Now I stayed here for 5 days, including a day trip to Babile (1 hour by bus from harer), where I took a walk through an amazing stone forest, only angered by the cactus alongside the overgrown paths. Though I really like it here and found some new friends again, I'm quite disappointed now about my soon ending stay in Ethiopia. Within 2 months I couldn't find a place in the rural areas to integrate into the farmer's daily life, like I hoped to do. I've always been always a visitor and most acquaintances were rather cursory.But I'm still far away from feeling homesick.

Freitag, 7. März 2008

From Lalibela to Addis

From Lalibela to Addis


Since friday i'm in Addis Abeba. I reached Korem after a 2 days trek and 1 day by bus, and stayed there 2 days , including a visit to the beautiful Ashange mountain lake. Then I still tried to make a trip to the nearby Afar Region in the east and sacrificied 2 days with running from one local authority to the other to get a permission, but without any success. The Afar nomads are known to be very hostile not only for "farenji" (white men like me) but also for other ethiopian ethnics.
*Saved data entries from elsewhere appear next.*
-- pv_equiv track=rewrite | github.com/alice203/deep-learning-challenge | final.py | dictionary_tokens_encode
-- ===== SOURCE A (Python) =====
-- def dictionary_tokens_encode(tokenized_seq_list):
--     dic = {}
--     counter = 0
--     for tokenlist in tokenized_seq_list:
--         for token in tokenlist:
--             if token in dic:
--                 continue
--             else:
--                 dic[token] = counter
--                 counter +=1
--     return dic
-- ===== SOURCE B (Python) =====
-- def dictionary_tokens_encode(tokenized_seq_list):
--     # Rank-by-first-occurrence: a reverse sweep over the flattened stream records
--     # each token's first position (earlier occurrences overwrite later ones, no
--     # membership test); sorting the tokens by that position and enumerating the
--     # result assigns the incremental indices.
--     flat = [token for seq in tokenized_seq_list for token in seq]
--     first = {}
--     for pos, tok in reversed(list(enumerate(flat))):
--         first[tok] = pos
--     order = sorted(first, key=first.get)
--     return {tok: rank for rank, tok in enumerate(order)}
-- ===== Notes on version B (the rewrite author's own statement) =====
-- stated objective: alternative
-- what changed: Replaces A's forward streaming loop (membership test on a dict plus a manual counter) by a sort-based ranking: a reverse sweep records each token's first-occurrence position by plain overwrite, then the tokens are sorted by that position and enumerated to get their indices; correct because first-occurrence positions are distinct and sorting by them reproduces first-appearance order.
import Mathlib
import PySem

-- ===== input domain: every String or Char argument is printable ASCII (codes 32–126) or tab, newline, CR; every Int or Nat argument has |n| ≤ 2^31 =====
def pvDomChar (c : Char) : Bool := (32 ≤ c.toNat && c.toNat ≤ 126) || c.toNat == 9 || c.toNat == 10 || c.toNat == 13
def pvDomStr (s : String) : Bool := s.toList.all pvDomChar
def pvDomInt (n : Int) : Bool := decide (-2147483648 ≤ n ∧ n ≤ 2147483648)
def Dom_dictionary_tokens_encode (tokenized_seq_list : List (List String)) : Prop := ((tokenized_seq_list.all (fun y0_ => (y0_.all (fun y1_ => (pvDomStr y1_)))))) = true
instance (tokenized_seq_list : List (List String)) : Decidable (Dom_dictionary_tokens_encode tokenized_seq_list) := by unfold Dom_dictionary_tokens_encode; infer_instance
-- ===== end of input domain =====

-- B replaces A's forward streaming loop (membership dict + manual counter) by a sort-based
-- ranking: a reverse sweep records first-occurrence positions by overwrite, the tokens are
-- sorted by that position and enumerated (alternative algorithm; same return values).

-- ===== PORT A =====
-- literal port of A: nested for-loops over a dict and a counter
def dictionary_tokens_encode (tokenized_seq_list : List (List String)) : List (String × Int) :=
  (tokenized_seq_list.foldl
    (fun (st : PySem.Dict String Int × Int) tokenlist =>
      tokenlist.foldl
        (fun st token =>
          if st.1.contains token then st
          else (st.1.insert token st.2, st.2 + 1)) st)
    (PySem.Dict.empty, 0)).1.items

-- ===== PORT B =====
-- literal port of Source B: reverse sweep filling first[tok] = pos, sorted(first, key=first.get),
-- then the enumerate-based comprehension.  first.get t is never None here (every key of
-- 'first' was inserted with a position), so '.getD 0' is exact.
def dictionary_tokens_encode_alt (tokenized_seq_list : List (List String)) : List (String × Int) :=
  let flat := tokenized_seq_list.flatten
  let first := (PySem.List.enumerate flat 0).reverse.foldl
      (fun (d : PySem.Dict String Int) p => d.insert p.2 p.1) PySem.Dict.empty
  let order := PySem.List.sorted first.keys (fun t => first.getD t 0)
  (PySem.List.enumerate order 0).map (fun p => (p.2, p.1))

-- ===== PRECONDITION & SPEC =====
def Spec_dictionary_tokens_encode (tokenized_seq_list : List (List String)) (out : List (String × Int)) : Prop := out = dictionary_tokens_encode_alt tokenized_seq_list
instance (tokenized_seq_list : List (List String)) (out : List (String × Int)) : Decidable (Spec_dictionary_tokens_encode tokenized_seq_list out) := by unfold Spec_dictionary_tokens_encode; infer_instance

-- ===== CLAIM (what is proved, stated in full; the proofs are below) =====
def Claim_equal_dictionary_tokens_encode : Prop := ∀ (tokenized_seq_list : List (List String)), Dom_dictionary_tokens_encode tokenized_seq_list → Spec_dictionary_tokens_encode tokenized_seq_list (dictionary_tokens_encode tokenized_seq_list)

-- ===== LEMMAS AND PROOFS =====

-- the canonical A-state after having seen the distinct tokens ks (first-appearance order)
def pvStateOf (ks : List String) : PySem.Dict String Int × Int :=
  (PySem.Dict.mk ((PySem.List.enumerate ks 0).map (fun p => (p.2, p.1))), (ks.length : Int))

theorem pvEnumerate_append (ks : List String) (x : String) (s : Int) :
    PySem.List.enumerate (ks ++ [x]) s
      = PySem.List.enumerate ks s ++ [(s + ks.length, x)] := by
  induction ks generalizing s with
  | nil => simp [PySem.List.enumerate_cons, PySem.List.enumerate_nil]
  | cons y ys ih =>
      simp [PySem.List.enumerate_cons, ih]
      ring_nf

theorem pvAny_enumerate (ks : List String) (x : String) (s : Int) :
    ((PySem.List.enumerate ks s).any (fun p => p.2 == x)) = ks.contains x := by
  induction ks generalizing s with
  | nil => rfl
  | cons y ys ih =>
      simp only [PySem.List.enumerate_cons, List.any_cons, ih, List.contains_cons]
      rw [Bool.eq_iff_iff]
      simp
      tauto

theorem pvContains_stateOf (ks : List String) (x : String) :
    (pvStateOf ks).1.contains x = ks.contains x := by
  rw [← pvAny_enumerate ks x 0]
  simp [pvStateOf, PySem.Dict.contains, List.any_map, Function.comp_def]

theorem pvStep_stateOf (ks : List String) (x : String) :
    (if (pvStateOf ks).1.contains x then pvStateOf ks
     else ((pvStateOf ks).1.insert x (pvStateOf ks).2, (pvStateOf ks).2 + 1))
      = pvStateOf (PySem.Set.add ks x) := by
  rw [pvContains_stateOf]
  by_cases h : x ∈ ks
  · simp [PySem.Set.add, h]
  · have hb : ks.contains x = false := by simpa using h
    have hc : (pvStateOf ks).1.contains x = false := by
      rw [pvContains_stateOf]; exact hb
    simp only [hb, Bool.false_eq_true, if_false, PySem.Set.add, PySem.Dict.insert, hc]
    have hs : PySem.Set.contains ks x = false := hb
    simp only [hs, Bool.false_eq_true, if_false]
    simp [pvStateOf, pvEnumerate_append]

theorem pvInner_fold (xs ks : List String) :
    xs.foldl
      (fun st token =>
        if (st : PySem.Dict String Int × Int).1.contains token then st
        else (st.1.insert token st.2, st.2 + 1)) (pvStateOf ks)
      = pvStateOf (xs.foldl PySem.Set.add ks) := by
  induction xs generalizing ks with
  | nil => rfl
  | cons x xs ih =>
      simp only [List.foldl_cons]
      rw [pvStep_stateOf, ih]

theorem pvOuter_fold (l : List (List String)) (ks : List String) :
    l.foldl
      (fun (st : PySem.Dict String Int × Int) tokenlist =>
        tokenlist.foldl
          (fun st token =>
            if st.1.contains token then st
            else (st.1.insert token st.2, st.2 + 1)) st) (pvStateOf ks)
      = pvStateOf (l.flatten.foldl PySem.Set.add ks) := by
  induction l generalizing ks with
  | nil => rfl
  | cons xs l ih =>
      simp only [List.foldl_cons, List.flatten_cons, List.foldl_append]
      rw [pvInner_fold, ih]

-- first-occurrence positions strictly increase along set(xs)'s first-appearance order
theorem pvPairwise_index (xs : List String) :
    (PySem.Set.ofList xs).Pairwise
      (fun a b => (PySem.List.index? xs a).getD 0 < (PySem.List.index? xs b).getD 0) := by
  induction xs using List.reverseRecOn with
  | nil => simp [PySem.Set.ofList_nil]
  | append_singleton ys x ih =>
      rw [PySem.Set.ofList_append_singleton]
      by_cases h : x ∈ PySem.Set.ofList ys
      · have : PySem.Set.add (PySem.Set.ofList ys) x = PySem.Set.ofList ys := by
          simp [PySem.Set.add, PySem.Set.contains, h]
        rw [this]
        refine ih.imp_of_mem ?_
        intro a b ha hb hlt
        have ha' : a ∈ ys := (PySem.Set.mem_ofList ys a).1 ha
        have hb' : b ∈ ys := (PySem.Set.mem_ofList ys b).1 hb
        rwa [PySem.List.index?_append_of_mem [x] ha',
             PySem.List.index?_append_of_mem [x] hb']
      · have hx : x ∉ ys := fun hm => h ((PySem.Set.mem_ofList ys x).2 hm)
        have : PySem.Set.add (PySem.Set.ofList ys) x = PySem.Set.ofList ys ++ [x] := by
          simp [PySem.Set.add, PySem.Set.contains, h]
        rw [this, List.pairwise_append]
        refine ⟨?_, by simp, ?_⟩
        · refine ih.imp_of_mem ?_
          intro a b ha hb hlt
          have ha' : a ∈ ys := (PySem.Set.mem_ofList ys a).1 ha
          have hb' : b ∈ ys := (PySem.Set.mem_ofList ys b).1 hb
          rwa [PySem.List.index?_append_of_mem [x] ha',
               PySem.List.index?_append_of_mem [x] hb']
        · intro a ha b hb
          have ha' : a ∈ ys := (PySem.Set.mem_ofList ys a).1 ha
          have hb' : b = x := by simpa using hb
          subst hb'
          rw [PySem.List.index?_append_of_mem [b] ha',
              PySem.List.index?_append_singleton_self ys b hx]
          have := (PySem.List.index?_isSome_iff ys a).2 ha'
          rcases ho : PySem.List.index? ys a with _ | k
          · rw [ho] at this; simp at this
          · have hk := PySem.List.getElem_of_index?_eq_some ho
            rcases hk with ⟨hkl, _, _⟩
            simpa using hkl

-- the fold of B: get? k is the FIRST pair of ps.reverse with second component k
theorem pvGet_fold (ps : List (Int × String)) (d : PySem.Dict String Int) (k : String) :
    ((ps.foldl (fun d p => d.insert p.2 p.1) d).get? k)
      = (match ps.reverse.find? (fun p => p.2 == k) with
         | some p => some p.1
         | none => d.get? k) := by
  induction ps using List.reverseRecOn generalizing d with
  | nil => simp
  | append_singleton qs q ih =>
      rw [List.foldl_append, List.foldl_cons, List.foldl_nil, List.reverse_append]
      simp only [List.reverse_cons, List.reverse_nil, List.nil_append, List.singleton_append,
        List.find?_cons]
      by_cases h : q.2 = k
      · subst h
        simp [PySem.Dict.get?_insert_self]
      · rw [PySem.Dict.get?_insert_of_ne _ _ (fun hk => h hk.symm), ih]
        have hq : (q.2 == k) = false := by simp [h]
        simp only [hq]

-- find? over enumerate locates the first occurrence
theorem pvFind_enumerate (xs : List String) (k : String) (s : Int) (h : k ∈ xs) :
    (PySem.List.enumerate xs s).find? (fun p => p.2 == k)
      = some (s + ((PySem.List.index? xs k).getD 0 : Nat), k) := by
  induction xs generalizing s with
  | nil => cases h
  | cons y ys ih =>
      rw [PySem.List.enumerate_cons, List.find?_cons]
      by_cases hy : y = k
      · subst hy
        rw [PySem.List.index?_cons_self]
        simp
      · have hk : k ∈ ys := by
          rcases List.mem_cons.1 h with h1 | h1
          · exact absurd h1.symm hy
          · exact h1
        have hsome := (PySem.List.index?_isSome_iff ys k).2 hk
        rcases ho : PySem.List.index? ys k with _ | j
        · rw [ho] at hsome; simp at hsome
        · rw [PySem.List.index?_cons_of_ne _ hy, ho]
          have hby : ((s, y).2 == k) = false := by simp [hy]
          simp only [hby, ih _ hk, ho]
          simp
          omega

-- getD of B's 'first' dict = first-occurrence position in flat
theorem pvGetD_first (flat : List String) (k : String) (h : k ∈ flat) :
    (((PySem.List.enumerate flat 0).reverse.foldl
        (fun (d : PySem.Dict String Int) p => d.insert p.2 p.1) PySem.Dict.empty).getD k 0)
      = ((PySem.List.index? flat k).getD 0 : Nat) := by
  rw [PySem.Dict.getD_eq_get?_getD, pvGet_fold, List.reverse_reverse, pvFind_enumerate flat k 0 h]
  simp

-- the keys of B's 'first' dict are set(reversed(flat))
theorem pvKeys_first (flat : List String) :
    ((PySem.List.enumerate flat 0).reverse.foldl
        (fun (d : PySem.Dict String Int) p => d.insert p.2 p.1) PySem.Dict.empty).keys
      = PySem.Set.ofList flat.reverse := by
  have h := PySem.Dict.keys_foldl_insert_key ((PySem.List.enumerate flat 0).reverse)
    (Prod.snd) (fun _ p => p.1) (PySem.Dict.empty (κ := String) (ν := Int))
  rw [h]
  have : (PySem.List.enumerate flat 0).reverse.map Prod.snd = flat.reverse := by
    rw [List.map_reverse, PySem.List.map_snd_enumerate]
  rw [this]
  rfl

-- sorting the keys by first-occurrence position restores first-appearance order
theorem pvSorted_keys (flat : List String) :
    PySem.List.sorted
      ((PySem.List.enumerate flat 0).reverse.foldl
          (fun (d : PySem.Dict String Int) p => d.insert p.2 p.1) PySem.Dict.empty).keys
      (fun t => ((PySem.List.enumerate flat 0).reverse.foldl
          (fun (d : PySem.Dict String Int) p => d.insert p.2 p.1) PySem.Dict.empty).getD t 0)
      = PySem.Set.ofList flat := by
  apply PySem.List.sorted_eq_of_perm_of_pairwise_lt
  · rw [pvKeys_first]
    refine (List.perm_ext_iff_of_nodup (PySem.Set.nodup_ofList _) (PySem.Set.nodup_ofList _)).2 ?_
    intro a
    rw [PySem.Set.mem_ofList, PySem.Set.mem_ofList, List.mem_reverse]
  · refine (pvPairwise_index flat).imp_of_mem ?_
    intro a b ha hb hlt
    have ha' : a ∈ flat := (PySem.Set.mem_ofList flat a).1 ha
    have hb' : b ∈ flat := (PySem.Set.mem_ofList flat b).1 hb
    rw [pvGetD_first flat a ha', pvGetD_first flat b hb']
    exact_mod_cast hlt

-- ===== VERDICT (by name: the statement is the Claim_ definition above) =====
theorem dictionary_tokens_encode_spec : Claim_equal_dictionary_tokens_encode := by
  intro l _
  show dictionary_tokens_encode l = dictionary_tokens_encode_alt l
  unfold dictionary_tokens_encode dictionary_tokens_encode_alt
  have h0 : (PySem.Dict.empty, (0 : Int)) = pvStateOf [] := rfl
  rw [h0, pvOuter_fold, ← PySem.Set.ofList_eq_foldl]
  simp only [pvSorted_keys]
  rfl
So it would have been nessecary to take a guide from their tribe in order not to be abducted or even killed. Their homeland is the hottest area in Ethiopia, flat pastoral land, interrupted by many extinct and active volcanoes and salt lakes, very different from the highland. Maybe I'll try it again from their regional capital Samara, when I'm on the way to Djibouti.

Here in Addis I stay with some Somali friend's friends, refugees from Mogadischu who are waiting for their visa to follow their relatives in Austria or other western countries. The Djibouti Visa is also the only reason why i still didn't leave this monster city, mainly consisting of corrugated iron buildings and shopping malls next to each other, without any single park or other alternations. I should get the visa tomorrow, then i'll go to Harer , a historical islamic trading city, most probably better worth seeing. It's only 2 hours (in Ethiopia a ridiculous distance) from Jijiga, the capital of Somali Regional State, which i have to avoid in order not to get into the same situation like in the new year, as there is still a long lasting guerilla war in it's hinterland.

I still have problems loading the pictures, it would simply take days (without sleeping) untill I've loaded all important images. Maybe in Djibouti it's better. Also I cannot open my blog here in Ethiopia, (seems to be censored by the government) and I have to mail the texts of the entries to my sister in austria.